16. An isolated or purified nucleic acid comprising a nucleotide sequence encoding the TCR of claim 1.

17. An isolated or purified nucleic acid comprising, from 5′ to 3′, a first nucleic acid sequence and a second nucleotide sequence, wherein the first and second nucleotide sequence, respectively, encode the amino sequences of SEQ ID NOs: 8 and 9; 9 and 8; 10 and 11; 11 and 10; 12 and 13; 13 and 12; 14 and 15; 15 and 14; 23 and 24; 24 and 23; 25 and 26; 26 and 25; 27 and 28; 28 and 27; 29 and 30; 30 and 29; 38 and 39; 39 and 38; 40 and 41; 41 and 40; 42 and 43; 43 and 42; 44 and 45; 45 and 44; 53 and 54; 54 and 53; 55 and 56; 56 and 55; 57 and 58; 58 and 57; 59 and 60; 60 and 59; 68 and 69; 69 and 68; 70 and 71; 71 and 70; 72 and 73; 73 and 72; 74 and 75; or 75 and 74.

18-20. (canceled)

21. A recombinant expression vector comprising the nucleic acid of claim 16.

22-24. (canceled)

25. A method of producing a host cell expressing a TCR that has antigenic specificity for a human p53C135Y, human p53R175H, or human p53M237I amino acid sequence, the method comprising contacting a cell in vitro with the vector of claim 21 under conditions that allow introduction of the vector into the cell.

26. An isolated or purified host cell comprising the nucleic acid of claim 16.

27-28. (canceled)

29. An isolated or purified population of cells comprising the host cell of claim 26.

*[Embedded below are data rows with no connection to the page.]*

-- pv_equiv track=rewrite | github.com/gaboCiber/atc-alert-system | ASR/evaluation/dataset_loader.py | align_data
-- ===== SOURCE A (Python) =====
-- from typing import Dict, List, Optional, Tuple
--
-- def align_data(
--     ground_truth: Dict[str, str],
--     transcriptions: Dict[str, str],
--     skip_missing: bool = True
-- ) -> List[Tuple[str, str, str]]:
--     """
--     Alinea ground truth con transcripciones por timestamp.
--
--     Args:
--         ground_truth: Diccionario {timestamp: texto}
--         transcriptions: Diccionario {timestamp: texto}
--         skip_missing: Si True, omite timestamps sin par
--
--     Returns:
--         Lista de tuplas (timestamp, reference, hypothesis)
--     """
--     aligned = []
--
--     all_timestamps = set(ground_truth.keys()) | set(transcriptions.keys())
--
--     for ts in sorted(all_timestamps):
--         ref = ground_truth.get(ts, "")
--         hyp = transcriptions.get(ts, "")
--
--         if skip_missing and (not ref or not hyp):
--             continue
--
--         aligned.append((ts, ref, hyp))
--
--     return aligned
-- ===== SOURCE B (Python) =====
-- def align_data(ground_truth, transcriptions, skip_missing=True):
--     """Sorted-merge join: sort each dict's keys separately, then walk both
--     sorted lists with two pointers, emitting rows in one merge pass."""
--     gkeys = sorted(ground_truth)
--     tkeys = sorted(transcriptions)
--     out = []
--     i = j = 0
--     while i < len(gkeys) or j < len(tkeys):
--         if j >= len(tkeys) or (i < len(gkeys) and gkeys[i] < tkeys[j]):
--             k = gkeys[i]; i += 1
--             ref, hyp = ground_truth[k], ""
--         elif i >= len(gkeys) or tkeys[j] < gkeys[i]:
--             k = tkeys[j]; j += 1
--             ref, hyp = "", transcriptions[k]
--         else:
--             k = gkeys[i]; i += 1; j += 1
--             ref, hyp = ground_truth[k], transcriptions[k]
--         if skip_missing and (not ref or not hyp):
--             continue
--         out.append((k, ref, hyp))
--     return out
-- ===== Notes on version B (the rewrite author's own statement) =====
-- stated objective: alternative
-- what changed: B replaces A's union-set-then-sort-then-filter loop with a sorted-merge join: each dict's keys are sorted separately and one two-pointer merge pass over the two sorted key lists emits the rows.
import Mathlib
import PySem

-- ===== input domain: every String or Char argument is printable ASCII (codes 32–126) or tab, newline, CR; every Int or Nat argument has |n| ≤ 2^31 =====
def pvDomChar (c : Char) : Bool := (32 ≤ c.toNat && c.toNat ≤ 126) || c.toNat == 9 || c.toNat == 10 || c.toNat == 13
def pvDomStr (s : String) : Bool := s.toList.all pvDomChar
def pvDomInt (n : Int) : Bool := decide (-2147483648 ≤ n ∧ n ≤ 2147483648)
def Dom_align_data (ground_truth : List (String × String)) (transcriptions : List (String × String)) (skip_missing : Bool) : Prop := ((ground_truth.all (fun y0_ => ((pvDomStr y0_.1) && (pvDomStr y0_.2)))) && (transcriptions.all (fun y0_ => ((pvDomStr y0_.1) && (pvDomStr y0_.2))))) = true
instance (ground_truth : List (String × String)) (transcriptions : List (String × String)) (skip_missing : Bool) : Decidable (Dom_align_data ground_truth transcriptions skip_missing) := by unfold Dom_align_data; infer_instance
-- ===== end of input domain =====

-- B is a sorted-merge join: each dict's keys are sorted separately and one two-pointer merge pass
-- emits the rows, instead of A's union-set-then-sort loop with an inner skip test. Objective:
-- alternative algorithm, same asymptotic cost.

-- ===== PORT A =====
def align_data (ground_truth : List (String × String)) (transcriptions : List (String × String)) (skip_missing : Bool) : List (String × String × String) :=
  let g := PySem.Dict.ofList ground_truth
  let t := PySem.Dict.ofList transcriptions
  let all_timestamps : PySem.Set String :=
    PySem.Set.union (PySem.Set.ofList (PySem.Dict.keys g)) (PySem.Set.ofList (PySem.Dict.keys t))
  (PySem.List.sorted all_timestamps (fun x => x) false).foldl
    (fun aligned ts =>
      let ref := PySem.Dict.getD g ts ""
      let hyp := PySem.Dict.getD t ts ""
      if skip_missing && (ref == "" || hyp == "") then aligned
      else aligned ++ [(ts, ref, hyp)]) []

30. A method of producing a TCR, the method comprising culturing the host cell of claim 26 so that the TCR is produced.

31. A pharmaceutical composition comprising (a) the population of host cells of claim 29 and (b) a pharmaceutically acceptable carrier.

32. A method of detecting the presence of cancer in a mammal, the method comprising:

(a) contacting a sample comprising cells of the cancer with the TCR claim 1, thereby forming a complex; and

(b) detecting the complex,

wherein detection of the complex is indicative of the presence of cancer in the mammal.

33-39. (canceled)

40. A method of inducing an immune response against a cancer in a mammal, comprising administering to the mammal the population of host cells of claim 29 in an amount effective to induce an immune response against the cancer in the mammal.

41. A method of treating or preventing cancer in a mammal, comprising administering to the mammal the population of host cells of claim 29 in an amount effective to treat or prevent cancer in the mammal.